L’autre Granéenne gazouilla. Celle de Whitbread lui répondit. La conversation dura plusieurs secondes. Très longtemps, pour des Granéens… La lumière du soleil mourait et l’Œil de Murcheson brillait cent fois plus fort que la Lune de la Terre. Dans le Sac à Charbon, il n’y avait pas d’autres étoiles. Autour des enseignes, les champs étaient rouge sombre, les ombres très noires et de profondeur infinie.

« Vous allez vers de l’honnêteté, dit enfin Charlie. Mon maître pense qu’il doit être honnête envers vous. Il vaut mieux vivre selon l’antique méthode des Cycles plutôt que de risquer la destruction totale et de condamner à mort tous nos descendants.

— Mais… » Potter bégayait. « Mais pourquoi ne vous est-il pas possible de coloniser d’autres étoiles ? La galaxie est bien assez vaste. Vous n’attaqueriez pas l’Empire ?

— Non, non, protesta la Granéenne de Whitbread. Ma propre maîtresse veut seulement acheter des terres, comme bases, sur les mondes de l’Empire, puis en sortir définitivement.
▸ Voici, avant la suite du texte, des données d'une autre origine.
-- pv_equiv track=rewrite | github.com/rlecomte1929/rolec | backend/services/policy_template_first_import.py | _merge_comparison_hints
-- ===== SOURCE A (Python) =====
-- from typing import Any, Dict, List, Optional, Sequence, Tuple
--
-- def _merge_comparison_hints(hints: Sequence[str]) -> str:
--     hs = [str(h or "partial").strip() for h in hints if h]
--     if not hs:
--         return "partial"
--     if any(h == "draft_only" for h in hs):
--         return "draft_only"
--     if any(h == "not_ready" for h in hs):
--         return "not_ready"
--     if any(h == "external_reference" for h in hs):
--         return "external_reference"
--     if any(h == "partial" for h in hs):
--         return "partial"
--     if all(h == "ready" for h in hs):
--         return "ready"
--     return hs[-1]
-- ===== SOURCE B (Python) =====
-- _TOKENS = ["ready", "partial", "external_reference", "not_ready", "draft_only"]
--
-- def _rank(s):
--     # severity rank of a normalized hint; -1 for tokens outside the vocabulary
--     if s == "ready":
--         return 0
--     if s == "partial":
--         return 1
--     if s == "external_reference":
--         return 2
--     if s == "not_ready":
--         return 3
--     if s == "draft_only":
--         return 4
--     return -1
--
-- def _merge_comparison_hints(hints):
--     # Single pass: track the highest severity rank seen, whether any unknown
--     # token was seen, and the last normalized hint (for the fallback).
--     best, seen_other, last = -1, False, None
--     for h in hints:
--         if not h:
--             continue
--         s = str(h).strip()
--         r = _rank(s)
--         if r < 0:
--             seen_other = True
--         elif r > best:
--             best = r
--         last = s
--     if last is None:
--         return "partial"
--     if best >= 1:
--         return _TOKENS[best]
--     if not seen_other:
--         return "ready"
--     return last
-- ===== Notes on version B (the rewrite author's own statement) =====
-- stated objective: alternative
-- what changed: Replaces A's staged passes (four any() scans, an all() scan, then indexing) by a single pass over the hints that folds an accumulator (highest severity rank per a token-rank classifier, unknown-token flag, last normalized hint) and decides the result from that state.
import Mathlib
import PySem

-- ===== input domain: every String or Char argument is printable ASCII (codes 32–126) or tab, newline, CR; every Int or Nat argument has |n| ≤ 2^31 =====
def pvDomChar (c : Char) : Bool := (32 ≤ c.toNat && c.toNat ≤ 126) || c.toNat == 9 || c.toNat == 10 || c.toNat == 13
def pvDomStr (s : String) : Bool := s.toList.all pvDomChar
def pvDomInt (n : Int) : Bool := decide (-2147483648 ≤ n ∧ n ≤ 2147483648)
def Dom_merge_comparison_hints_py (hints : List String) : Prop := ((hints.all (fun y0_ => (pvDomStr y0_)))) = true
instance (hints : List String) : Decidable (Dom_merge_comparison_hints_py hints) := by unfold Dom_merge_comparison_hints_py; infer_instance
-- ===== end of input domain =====

-- B replaces A's staged any()/all() scans by one single-pass fold that tracks the highest
-- severity rank, an unknown-token flag and the last normalized hint (objective: alternative).


-- ===== PORT A =====
def merge_comparison_hints_py (hints : List String) : String :=
  let hs := (hints.filter (fun h => h ≠ "")).map PySem.Str.strip
  if hs = [] then "partial"
  else if hs.any (fun h => h == "draft_only") then "draft_only"
  else if hs.any (fun h => h == "not_ready") then "not_ready"
  else if hs.any (fun h => h == "external_reference") then "external_reference"
  else if hs.any (fun h => h == "partial") then "partial"
  else if hs.all (fun h => h == "ready") then "ready"
  else PySem.List.pyGetD hs (-1) ""

-- ===== PORT B =====
def pvTokens : List String := ["ready", "partial", "external_reference", "not_ready", "draft_only"]

-- Source B's _rank helper: severity rank of one normalized hint, -1 if unknown
def pvRnk (s : String) : Int :=
  if s = "ready" then 0 else if s = "partial" then 1 else if s = "external_reference" then 2
  else if s = "not_ready" then 3 else if s = "draft_only" then 4 else -1

-- one loop iteration of Source B: state = (best, seen_other, last)
def pvStep (st : Int × Bool × Option String) (h : String) : Int × Bool × Option String :=
  if h = "" then st
  else
    let s := PySem.Str.strip h
    let r := pvRnk s
    ((if r < 0 then st.1 else if r > st.1 then r else st.1),
     (if r < 0 then true else st.2.1),
     some s)

def merge_comparison_hints_py_alt (hints : List String) : String :=
  let st := hints.foldl pvStep (-1, false, none)
  match st.2.2 with
  | none => "partial"
  | some last =>
    if 1 ≤ st.1 then PySem.List.pyGetD pvTokens st.1 ""
    else if !st.2.1 then "ready"
    else last

-- ===== PRECONDITION & SPEC =====
def Spec_merge_comparison_hints_py (hints : List String) (out : String) : Prop := out = merge_comparison_hints_py_alt hints
instance (hints : List String) (out : String) : Decidable (Spec_merge_comparison_hints_py hints out) := by unfold Spec_merge_comparison_hints_py; infer_instance

-- ===== CLAIM (what is proved, stated in full; the proofs are below) =====
def Claim_equal_merge_comparison_hints_py : Prop := ∀ (hints : List String), Dom_merge_comparison_hints_py hints → Spec_merge_comparison_hints_py hints (merge_comparison_hints_py hints)

-- ===== LEMMAS AND PROOFS =====

lemma pvRnk_ge (s : String) : -1 ≤ pvRnk s := by
  unfold pvRnk; split_ifs <;> norm_num

lemma pvRnk_le (s : String) : pvRnk s ≤ 4 := by
  unfold pvRnk; split_ifs <;> norm_num

-- the fold of Source B, characterized component-wise over the normalized list hs
lemma pvFold_char (hints : List String) : ∀ (b : Int) (o : Bool) (l : Option String), -1 ≤ b →
    hints.foldl pvStep (b, o, l) =
      (let hs := (hints.filter (fun h => h ≠ "")).map PySem.Str.strip;
       ((hs.map pvRnk).foldl max b,
        o || hs.any (fun s => decide (pvRnk s < 0)),
        hs.foldl (fun _ s => some s) l)) := by
  induction hints with
  | nil => intro b o l _; simp
  | cons h t ih =>
    intro b o l hb
    by_cases hh : h = ""
    · simpa [pvStep, hh] using ih b o l hb
    · simp only [List.foldl_cons, pvStep, hh, if_false]
      rw [ih _ _ _ (by have := pvRnk_ge (PySem.Str.strip h); split_ifs <;> omega)]
      simp only [List.filter_cons, hh, decide_not]
      have hmax : (if pvRnk (PySem.Str.strip h) < 0 then b else
          if pvRnk (PySem.Str.strip h) > b then pvRnk (PySem.Str.strip h) else b)
          = max b (pvRnk (PySem.Str.strip h)) := by
        have := pvRnk_ge (PySem.Str.strip h)
        split_ifs <;> omega
      have hseen : (if pvRnk (PySem.Str.strip h) < 0 then true else o)
          = (decide (pvRnk (PySem.Str.strip h) < 0) || o) := by
        split_ifs with hlt <;> simp [hlt]
      simp [hmax, hseen, Bool.or_comm, Bool.or_assoc]

lemma pvFoldMax_ge (l : List Int) : ∀ (b k : Int), k ≤ l.foldl max b ↔ k ≤ b ∨ ∃ x ∈ l, k ≤ x := by
  induction l with
  | nil => simp
  | cons a t ih =>
    intro b k
    simp only [List.foldl_cons, ih, le_max_iff, List.mem_cons]
    constructor
    · rintro ((h | h) | ⟨x, hx, hkx⟩)
      · exact .inl h
      · exact .inr ⟨a, .inl rfl, h⟩
      · exact .inr ⟨x, .inr hx, hkx⟩
    · rintro (h | ⟨x, (rfl | hx), hkx⟩)
      · exact .inl (.inl h)
      · exact .inl (.inr hkx)
      · exact .inr ⟨x, hx, hkx⟩

lemma pvFoldMax_le (l : List Int) : ∀ (b k : Int), l.foldl max b ≤ k ↔ b ≤ k ∧ ∀ x ∈ l, x ≤ k := by
  induction l with
  | nil => simp
  | cons a t ih =>
    intro b k
    simp only [List.foldl_cons, ih, max_le_iff, List.mem_cons]
    constructor
    · rintro ⟨⟨hb, ha⟩, ht⟩
      exact ⟨hb, fun x hx => by rcases hx with rfl | hx; exact ha; exact ht x hx⟩
    · rintro ⟨hb, h⟩
      exact ⟨⟨hb, h a (.inl rfl)⟩, fun x hx => h x (.inr hx)⟩

lemma pvLastFold (hs : List String) (h : hs ≠ []) (l : Option String) :
    hs.foldl (fun _ s => some s) l = some (hs.getLast h) := by
  induction hs generalizing l with
  | nil => exact absurd rfl h
  | cons a t ih =>
    rcases t with _ | ⟨b, t⟩
    · simp
    · simpa [List.getLast] using ih (by simp) (some a)

-- ===== VERDICT (by name: the statement is the Claim_ definition above) =====
theorem merge_comparison_hints_py_spec : Claim_equal_merge_comparison_hints_py := by
  intro hints _
  unfold Spec_merge_comparison_hints_py merge_comparison_hints_py merge_comparison_hints_py_alt
  rw [pvFold_char hints (-1) false none le_rfl]
  set hs := (hints.filter (fun h => h ≠ "")).map PySem.Str.strip with hhs
  by_cases h0 : hs = []
  · simp [h0]
  · simp only [h0, if_false]
    rw [pvLastFold hs h0 none]
    set best := (hs.map pvRnk).foldl max (-1) with hbest
    have hany : ∀ (t : String), (hs.any (fun h => h == t) = true) ↔ ∃ s ∈ hs, s = t := by
      intro t; simp
    have hge : ∀ (k : Int), k ≤ best ↔ k ≤ -1 ∨ ∃ s ∈ hs, k ≤ pvRnk s := by
      intro k; rw [hbest, pvFoldMax_ge]
      constructor
      · rintro (h | ⟨x, hx, hkx⟩)
        · exact .inl h
        · obtain ⟨s, hsmem, rfl⟩ := List.mem_map.mp hx
          exact .inr ⟨s, hsmem, hkx⟩
      · rintro (h | ⟨s, hsmem, hks⟩)
        · exact .inl h
        · exact .inr ⟨pvRnk s, List.mem_map_of_mem hsmem, hks⟩
    have hle4 : best ≤ 4 := by
      rw [hbest, pvFoldMax_le]
      exact ⟨by norm_num, fun x hx => by obtain ⟨s, _, rfl⟩ := List.mem_map.mp hx; exact pvRnk_le s⟩
    by_cases h1 : hs.any (fun h => h == "draft_only")
    · obtain ⟨s, hsm, rfl⟩ := (hany _).mp h1
      have h4b : (4:Int) ≤ best := (hge 4).mpr (.inr ⟨"draft_only", hsm, by simp [pvRnk]⟩)
      have hb4 : best = 4 := le_antisymm hle4 h4b
      simp [h1, hb4, pvTokens, PySem.List.pyGetD]
    · by_cases h2 : hs.any (fun h => h == "not_ready")
      · obtain ⟨s, hsm, rfl⟩ := (hany _).mp h2
        have hge3 : (3:Int) ≤ best := (hge 3).mpr (.inr ⟨"not_ready", hsm, by simp [pvRnk]⟩)
        have hlt4 : ¬ (4:Int) ≤ best := by
          intro h4
          obtain ⟨t, htm, ht⟩ := ((hge 4).mp h4).resolve_left (by norm_num)
          have : t = "draft_only" := by
            unfold pvRnk at ht; split_ifs at ht <;> first | assumption | omega
          exact h1 ((hany _).mpr ⟨t, htm, this⟩)
        have hb3 : best = 3 := by omega
        simp [h1, h2, hb3, pvTokens, PySem.List.pyGetD]
      · by_cases h3 : hs.any (fun h => h == "external_reference")
        · obtain ⟨s, hsm, rfl⟩ := (hany _).mp h3
          have hge2 : (2:Int) ≤ best := (hge 2).mpr (.inr ⟨"external_reference", hsm, by simp [pvRnk]⟩)
          have hlt3 : ¬ (3:Int) ≤ best := by
            intro hk
            obtain ⟨t, htm, ht⟩ := ((hge 3).mp hk).resolve_left (by norm_num)
            have hc : t = "draft_only" ∨ t = "not_ready" := by
              unfold pvRnk at ht; split_ifs at ht <;> simp_all
            rcases hc with h' | h'
            · exact h1 ((hany _).mpr ⟨t, htm, h'⟩)
            · exact h2 ((hany _).mpr ⟨t, htm, h'⟩)
          have hb2 : best = 2 := by omega
          simp [h1, h2, h3, hb2, pvTokens, PySem.List.pyGetD]
        · by_cases h4 : hs.any (fun h => h == "partial")
          · obtain ⟨s, hsm, rfl⟩ := (hany _).mp h4
            have hge1 : (1:Int) ≤ best := (hge 1).mpr (.inr ⟨"partial", hsm, by simp [pvRnk]⟩)
            have hlt2 : ¬ (2:Int) ≤ best := by
              intro hk
              obtain ⟨t, htm, ht⟩ := ((hge 2).mp hk).resolve_left (by norm_num)
              have hc : t = "draft_only" ∨ t = "not_ready" ∨ t = "external_reference" := by
                unfold pvRnk at ht; split_ifs at ht <;> simp_all
              rcases hc with h' | h' | h'
              · exact h1 ((hany _).mpr ⟨t, htm, h'⟩)
              · exact h2 ((hany _).mpr ⟨t, htm, h'⟩)
              · exact h3 ((hany _).mpr ⟨t, htm, h'⟩)
            have hb1 : best = 1 := by omega
            simp [h1, h2, h3, h4, hb1, pvTokens, PySem.List.pyGetD]
          · have hlt1 : ¬ (1:Int) ≤ best := by
              intro hk
              obtain ⟨t, htm, ht⟩ := ((hge 1).mp hk).resolve_left (by norm_num)
              have hc : t = "draft_only" ∨ t = "not_ready" ∨ t = "external_reference" ∨ t = "partial" := by
                unfold pvRnk at ht; split_ifs at ht <;> simp_all
              rcases hc with h' | h' | h' | h'
              · exact h1 ((hany _).mpr ⟨t, htm, h'⟩)
              · exact h2 ((hany _).mpr ⟨t, htm, h'⟩)
              · exact h3 ((hany _).mpr ⟨t, htm, h'⟩)
              · exact h4 ((hany _).mpr ⟨t, htm, h'⟩)
            have hcase : ∀ s ∈ hs, s = "ready" ∨ pvRnk s < 0 := by
              intro s hsm
              by_cases hr : s = "ready"
              · exact .inl hr
              · right
                by_contra hge0
                push_neg at hge0
                have h1le : (1:Int) ≤ pvRnk s := by
                  unfold pvRnk at hge0 ⊢; split_ifs at hge0 ⊢ <;> omega
                exact hlt1 ((hge 1).mpr (.inr ⟨s, hsm, h1le⟩))
            by_cases hall : hs.all (fun h => h == "ready")
            · have hnoother : (hs.any (fun s => decide (pvRnk s < 0))) = false := by
                simp only [List.any_eq_false, decide_eq_true_eq]
                intro s hsm
                have hsr : s = "ready" := by simpa using (List.all_eq_true.mp hall) s hsm
                simp [hsr, pvRnk]
              simp [h1, h2, h3, h4, hall, hlt1, hnoother]
            · have hother : (hs.any (fun s => decide (pvRnk s < 0))) = true := by
                simp only [List.all_eq_true] at hall
                push_neg at hall
                obtain ⟨s, hsm, hsne⟩ := hall
                have hneg : pvRnk s < 0 := ((hcase s hsm).resolve_left (by simpa using hsne))
                exact List.any_eq_true.mpr ⟨s, hsm, by simpa⟩
              simp [h1, h2, h3, h4, hall, hlt1, hother,
                PySem.List.pyGetD_neg_one (h := h0)]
Un jour ou l’autre, nous coloniserions des mondes à la périphérie de l’Empire. Il s’établirait un commerce entre nous. Je ne pense pas que nous essaierions de partager vos planètes.

— Alors pourquoi ? demanda Potter.

— Je ne pense pas que vous pourriez construire un assez grand nombre de vaisseaux spatiaux, le coupa Whitbread.

— Nous les mettrions en chantier sur nos colonies et les renverrions ensuite ici, répondit la Granéenne. Nous louerions des cargos à des hommes tels que Bury. Nous paierions plus que quiconque. Mais réfléchissez – cela ne pourrait durer. Les colonies feraient sécession, si je puis dire. Nous devrions recommencer, avec d’autres colonies, un peu plus lointaines. Et sur toutes les planètes où nous nous installerions, il y aurait des problèmes de surpeuplement. Imaginez ce que ce serait dans trois cents ans. »

Whitbread essaya : des astronefs grands comme des villes, des millions d’entre eux. Et des guerres de Sécession. Comme celles qui avaient signé la chute du Premier Empire. De plus en plus de Granéens…

« Des centaines de planètes granéennes, essayant toutes d’expédier leur population en expansion vers des mondes toujours plus lointains ! Des milliards de maîtres se battant pour leurs domaines et leur sécurité ! Votre propulsion d’Eddie le Fou est lente d’utilisation. Il faut du temps et du carburant pour explorer chaque système stellaire et situer le point d’Eddie le Fou suivant. Un jour ou l’autre, la limite externe de la “sphère Grana” serait trop proche. Il nous faudrait nous étendre vers l’intérieur, vers L’EMPIRE DE L’HUMANITÉ.

— Hum », dit Whitbread. Les autres se contentèrent de regarder la Granéenne, puis reprirent leur longue marche vers la cité. Staley tenait le volumineux lance-roquettes contre sa poitrine, comme si sa masse le réconfortait. Il portait parfois la main à son étui de pistolet pour toucher la crosse rassurante de son arme personnelle.

« Ce serait une décision facile à prendre, dit la Granéenne de Whitbread. Il y aurait des jaloux.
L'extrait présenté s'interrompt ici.